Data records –
BEGIN
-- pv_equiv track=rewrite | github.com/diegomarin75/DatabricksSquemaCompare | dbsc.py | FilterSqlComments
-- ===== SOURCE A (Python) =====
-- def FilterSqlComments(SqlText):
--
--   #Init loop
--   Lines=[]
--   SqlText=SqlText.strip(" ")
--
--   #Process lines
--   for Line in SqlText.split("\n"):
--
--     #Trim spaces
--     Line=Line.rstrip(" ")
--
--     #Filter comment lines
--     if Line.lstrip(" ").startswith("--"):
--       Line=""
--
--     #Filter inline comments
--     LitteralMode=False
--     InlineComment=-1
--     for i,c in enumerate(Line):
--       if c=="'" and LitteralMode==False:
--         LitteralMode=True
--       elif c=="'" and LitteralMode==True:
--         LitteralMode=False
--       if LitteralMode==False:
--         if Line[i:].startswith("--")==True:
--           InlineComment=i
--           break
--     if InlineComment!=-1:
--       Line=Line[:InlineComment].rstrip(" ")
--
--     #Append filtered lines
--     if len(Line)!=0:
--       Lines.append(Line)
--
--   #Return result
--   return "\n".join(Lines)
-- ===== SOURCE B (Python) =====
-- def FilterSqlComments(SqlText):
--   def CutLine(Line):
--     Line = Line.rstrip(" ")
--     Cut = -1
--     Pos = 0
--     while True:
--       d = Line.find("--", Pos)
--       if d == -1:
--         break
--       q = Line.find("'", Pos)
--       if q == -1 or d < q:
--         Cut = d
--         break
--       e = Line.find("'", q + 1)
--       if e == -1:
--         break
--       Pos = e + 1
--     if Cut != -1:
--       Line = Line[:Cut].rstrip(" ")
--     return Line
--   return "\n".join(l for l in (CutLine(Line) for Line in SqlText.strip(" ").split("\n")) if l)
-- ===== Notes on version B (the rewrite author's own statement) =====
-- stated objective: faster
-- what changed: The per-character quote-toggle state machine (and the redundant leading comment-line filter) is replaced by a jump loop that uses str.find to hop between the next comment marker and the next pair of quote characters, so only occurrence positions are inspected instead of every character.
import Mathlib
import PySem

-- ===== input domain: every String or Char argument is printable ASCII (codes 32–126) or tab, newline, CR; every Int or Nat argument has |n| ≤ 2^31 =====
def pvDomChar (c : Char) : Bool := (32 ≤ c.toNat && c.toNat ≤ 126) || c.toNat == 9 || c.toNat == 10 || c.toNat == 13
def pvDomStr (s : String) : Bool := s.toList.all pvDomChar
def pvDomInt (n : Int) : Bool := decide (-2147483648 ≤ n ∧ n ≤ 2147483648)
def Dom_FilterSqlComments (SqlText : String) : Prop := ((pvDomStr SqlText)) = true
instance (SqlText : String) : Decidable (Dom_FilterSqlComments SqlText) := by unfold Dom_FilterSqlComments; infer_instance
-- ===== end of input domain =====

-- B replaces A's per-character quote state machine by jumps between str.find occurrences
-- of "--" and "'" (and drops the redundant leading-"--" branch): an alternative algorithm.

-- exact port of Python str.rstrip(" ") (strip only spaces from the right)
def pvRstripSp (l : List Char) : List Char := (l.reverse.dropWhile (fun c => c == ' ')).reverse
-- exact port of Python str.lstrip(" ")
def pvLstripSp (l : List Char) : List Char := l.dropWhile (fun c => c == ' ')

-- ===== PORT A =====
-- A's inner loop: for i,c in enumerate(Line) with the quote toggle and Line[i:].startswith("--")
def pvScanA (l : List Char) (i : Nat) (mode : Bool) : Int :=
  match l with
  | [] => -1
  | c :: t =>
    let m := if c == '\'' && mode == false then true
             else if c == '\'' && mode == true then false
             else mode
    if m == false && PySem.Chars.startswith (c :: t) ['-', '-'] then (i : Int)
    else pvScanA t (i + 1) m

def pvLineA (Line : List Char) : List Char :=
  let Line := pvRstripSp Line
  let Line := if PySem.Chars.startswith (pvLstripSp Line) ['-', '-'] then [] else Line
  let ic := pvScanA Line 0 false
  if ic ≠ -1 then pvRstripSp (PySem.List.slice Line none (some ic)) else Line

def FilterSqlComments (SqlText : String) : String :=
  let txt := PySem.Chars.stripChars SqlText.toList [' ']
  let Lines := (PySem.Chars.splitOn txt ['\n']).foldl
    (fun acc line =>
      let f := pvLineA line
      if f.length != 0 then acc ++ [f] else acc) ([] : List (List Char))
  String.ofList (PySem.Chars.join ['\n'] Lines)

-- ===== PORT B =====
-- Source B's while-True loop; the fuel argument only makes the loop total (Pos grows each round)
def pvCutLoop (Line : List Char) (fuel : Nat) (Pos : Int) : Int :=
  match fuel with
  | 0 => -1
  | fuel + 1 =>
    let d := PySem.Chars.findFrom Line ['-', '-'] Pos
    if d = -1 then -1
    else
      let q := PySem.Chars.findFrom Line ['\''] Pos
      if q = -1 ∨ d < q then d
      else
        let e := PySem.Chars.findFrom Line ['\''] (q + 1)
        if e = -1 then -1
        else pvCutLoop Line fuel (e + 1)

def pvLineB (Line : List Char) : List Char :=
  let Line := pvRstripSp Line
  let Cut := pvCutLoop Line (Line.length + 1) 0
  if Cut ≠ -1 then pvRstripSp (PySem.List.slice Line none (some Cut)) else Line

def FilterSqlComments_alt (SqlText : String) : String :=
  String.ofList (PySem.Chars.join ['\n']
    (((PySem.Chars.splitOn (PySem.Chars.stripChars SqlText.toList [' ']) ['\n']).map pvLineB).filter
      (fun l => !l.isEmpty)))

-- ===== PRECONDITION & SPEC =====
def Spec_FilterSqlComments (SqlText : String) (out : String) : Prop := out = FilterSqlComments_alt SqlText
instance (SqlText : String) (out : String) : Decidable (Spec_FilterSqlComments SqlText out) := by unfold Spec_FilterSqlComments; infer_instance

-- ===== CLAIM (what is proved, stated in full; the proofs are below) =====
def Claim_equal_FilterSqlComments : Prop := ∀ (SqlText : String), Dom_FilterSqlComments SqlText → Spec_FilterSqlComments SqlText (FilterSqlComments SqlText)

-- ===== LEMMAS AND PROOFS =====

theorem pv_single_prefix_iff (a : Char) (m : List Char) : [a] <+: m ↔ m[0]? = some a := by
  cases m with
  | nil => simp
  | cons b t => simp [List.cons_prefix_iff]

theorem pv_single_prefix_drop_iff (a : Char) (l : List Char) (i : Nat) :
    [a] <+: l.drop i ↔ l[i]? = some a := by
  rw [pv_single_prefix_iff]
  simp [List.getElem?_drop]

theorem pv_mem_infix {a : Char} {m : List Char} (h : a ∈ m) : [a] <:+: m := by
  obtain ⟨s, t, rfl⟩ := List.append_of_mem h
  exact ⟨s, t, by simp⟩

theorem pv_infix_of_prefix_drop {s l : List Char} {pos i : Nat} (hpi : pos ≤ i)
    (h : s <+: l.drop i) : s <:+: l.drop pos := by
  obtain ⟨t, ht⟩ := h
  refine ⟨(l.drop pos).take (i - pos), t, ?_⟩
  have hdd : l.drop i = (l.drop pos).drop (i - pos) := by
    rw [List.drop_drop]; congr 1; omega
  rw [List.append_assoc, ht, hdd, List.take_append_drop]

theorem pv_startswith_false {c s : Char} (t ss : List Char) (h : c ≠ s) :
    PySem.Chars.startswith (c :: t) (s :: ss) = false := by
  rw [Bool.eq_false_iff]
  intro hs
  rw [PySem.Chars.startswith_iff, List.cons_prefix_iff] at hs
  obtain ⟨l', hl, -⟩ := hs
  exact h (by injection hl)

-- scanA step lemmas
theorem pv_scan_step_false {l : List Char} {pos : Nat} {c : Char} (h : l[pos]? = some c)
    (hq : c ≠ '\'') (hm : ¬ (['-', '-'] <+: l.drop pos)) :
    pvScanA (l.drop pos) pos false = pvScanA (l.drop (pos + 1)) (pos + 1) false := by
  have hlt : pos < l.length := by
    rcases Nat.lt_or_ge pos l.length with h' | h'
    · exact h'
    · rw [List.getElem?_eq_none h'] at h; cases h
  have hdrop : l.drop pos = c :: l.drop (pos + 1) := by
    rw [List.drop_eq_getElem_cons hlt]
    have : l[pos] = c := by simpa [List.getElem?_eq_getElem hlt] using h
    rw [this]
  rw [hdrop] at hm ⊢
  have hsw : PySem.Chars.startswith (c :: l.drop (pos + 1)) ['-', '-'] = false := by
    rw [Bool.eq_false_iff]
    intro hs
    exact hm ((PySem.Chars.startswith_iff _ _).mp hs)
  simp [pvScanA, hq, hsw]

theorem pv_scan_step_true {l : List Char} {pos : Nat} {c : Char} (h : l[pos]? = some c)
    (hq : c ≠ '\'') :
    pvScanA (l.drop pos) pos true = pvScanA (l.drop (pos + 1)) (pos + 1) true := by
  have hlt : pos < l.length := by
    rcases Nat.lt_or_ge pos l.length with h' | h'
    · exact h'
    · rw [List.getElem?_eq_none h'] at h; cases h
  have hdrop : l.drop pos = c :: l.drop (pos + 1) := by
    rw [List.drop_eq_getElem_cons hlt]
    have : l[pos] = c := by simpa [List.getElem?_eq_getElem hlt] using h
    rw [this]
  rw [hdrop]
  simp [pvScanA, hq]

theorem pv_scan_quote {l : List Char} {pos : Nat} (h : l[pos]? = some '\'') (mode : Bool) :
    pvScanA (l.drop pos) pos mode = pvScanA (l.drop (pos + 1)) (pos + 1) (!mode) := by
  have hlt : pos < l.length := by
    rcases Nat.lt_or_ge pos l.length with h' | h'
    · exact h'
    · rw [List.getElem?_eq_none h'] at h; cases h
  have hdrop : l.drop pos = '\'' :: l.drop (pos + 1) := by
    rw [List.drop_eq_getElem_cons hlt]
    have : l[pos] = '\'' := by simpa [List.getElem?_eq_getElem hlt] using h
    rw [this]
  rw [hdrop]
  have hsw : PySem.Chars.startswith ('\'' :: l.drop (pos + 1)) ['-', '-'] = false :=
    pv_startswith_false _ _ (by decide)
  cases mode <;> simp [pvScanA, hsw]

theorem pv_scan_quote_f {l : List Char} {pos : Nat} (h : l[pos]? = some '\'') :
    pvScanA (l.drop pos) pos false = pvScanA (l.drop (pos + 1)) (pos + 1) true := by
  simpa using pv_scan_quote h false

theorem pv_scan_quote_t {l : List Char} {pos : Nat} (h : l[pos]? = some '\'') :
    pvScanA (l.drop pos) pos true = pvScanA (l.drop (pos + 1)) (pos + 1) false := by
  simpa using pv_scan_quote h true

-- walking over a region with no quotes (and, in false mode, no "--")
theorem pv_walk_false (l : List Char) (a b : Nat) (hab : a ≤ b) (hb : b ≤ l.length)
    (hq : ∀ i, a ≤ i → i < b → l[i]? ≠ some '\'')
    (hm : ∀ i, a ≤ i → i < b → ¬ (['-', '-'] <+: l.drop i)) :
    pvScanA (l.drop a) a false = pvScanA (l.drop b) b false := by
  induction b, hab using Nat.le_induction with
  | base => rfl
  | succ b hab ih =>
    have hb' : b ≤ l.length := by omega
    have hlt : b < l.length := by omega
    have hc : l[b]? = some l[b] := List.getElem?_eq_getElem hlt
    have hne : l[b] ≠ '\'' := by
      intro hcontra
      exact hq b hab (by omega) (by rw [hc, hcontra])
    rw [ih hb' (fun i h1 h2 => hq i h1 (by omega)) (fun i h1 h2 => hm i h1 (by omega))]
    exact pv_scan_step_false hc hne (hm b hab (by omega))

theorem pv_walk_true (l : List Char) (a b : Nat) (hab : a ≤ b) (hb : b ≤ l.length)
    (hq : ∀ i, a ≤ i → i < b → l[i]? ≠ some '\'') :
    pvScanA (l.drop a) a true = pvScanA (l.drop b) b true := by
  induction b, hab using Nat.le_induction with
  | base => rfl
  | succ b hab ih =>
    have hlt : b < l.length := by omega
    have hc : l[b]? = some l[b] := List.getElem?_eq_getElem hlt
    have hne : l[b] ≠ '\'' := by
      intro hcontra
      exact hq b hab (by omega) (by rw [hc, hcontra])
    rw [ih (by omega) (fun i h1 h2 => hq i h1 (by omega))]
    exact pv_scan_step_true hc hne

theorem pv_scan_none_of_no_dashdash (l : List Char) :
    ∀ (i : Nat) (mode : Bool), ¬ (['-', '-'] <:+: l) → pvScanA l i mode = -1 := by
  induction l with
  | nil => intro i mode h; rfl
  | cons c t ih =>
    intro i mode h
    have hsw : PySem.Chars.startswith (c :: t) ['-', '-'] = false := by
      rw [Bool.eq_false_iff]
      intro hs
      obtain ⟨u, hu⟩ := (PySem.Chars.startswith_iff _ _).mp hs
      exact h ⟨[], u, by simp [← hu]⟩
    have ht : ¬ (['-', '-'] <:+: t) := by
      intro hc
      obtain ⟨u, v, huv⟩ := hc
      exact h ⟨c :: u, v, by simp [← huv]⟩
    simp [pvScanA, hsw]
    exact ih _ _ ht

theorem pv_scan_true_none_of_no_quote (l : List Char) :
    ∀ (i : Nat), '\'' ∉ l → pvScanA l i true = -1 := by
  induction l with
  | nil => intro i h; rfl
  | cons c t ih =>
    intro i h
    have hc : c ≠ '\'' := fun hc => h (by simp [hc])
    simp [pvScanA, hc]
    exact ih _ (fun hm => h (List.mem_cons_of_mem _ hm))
END
BEGIN
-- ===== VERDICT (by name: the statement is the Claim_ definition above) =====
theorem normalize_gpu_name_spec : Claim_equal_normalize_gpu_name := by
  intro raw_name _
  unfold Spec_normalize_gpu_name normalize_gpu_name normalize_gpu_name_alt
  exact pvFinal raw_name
END
Try it – Could you reproduce, exactly, every line above from the line with "unfold Spec_normalize_gpu_name normalize_gpu_name" to the line with "exact pvFinal raw_name", and no other line? Both ends count.

The completed task –
  unfold Spec_normalize_gpu_name normalize_gpu_name normalize_gpu_name_alt
  exact pvFinal raw_name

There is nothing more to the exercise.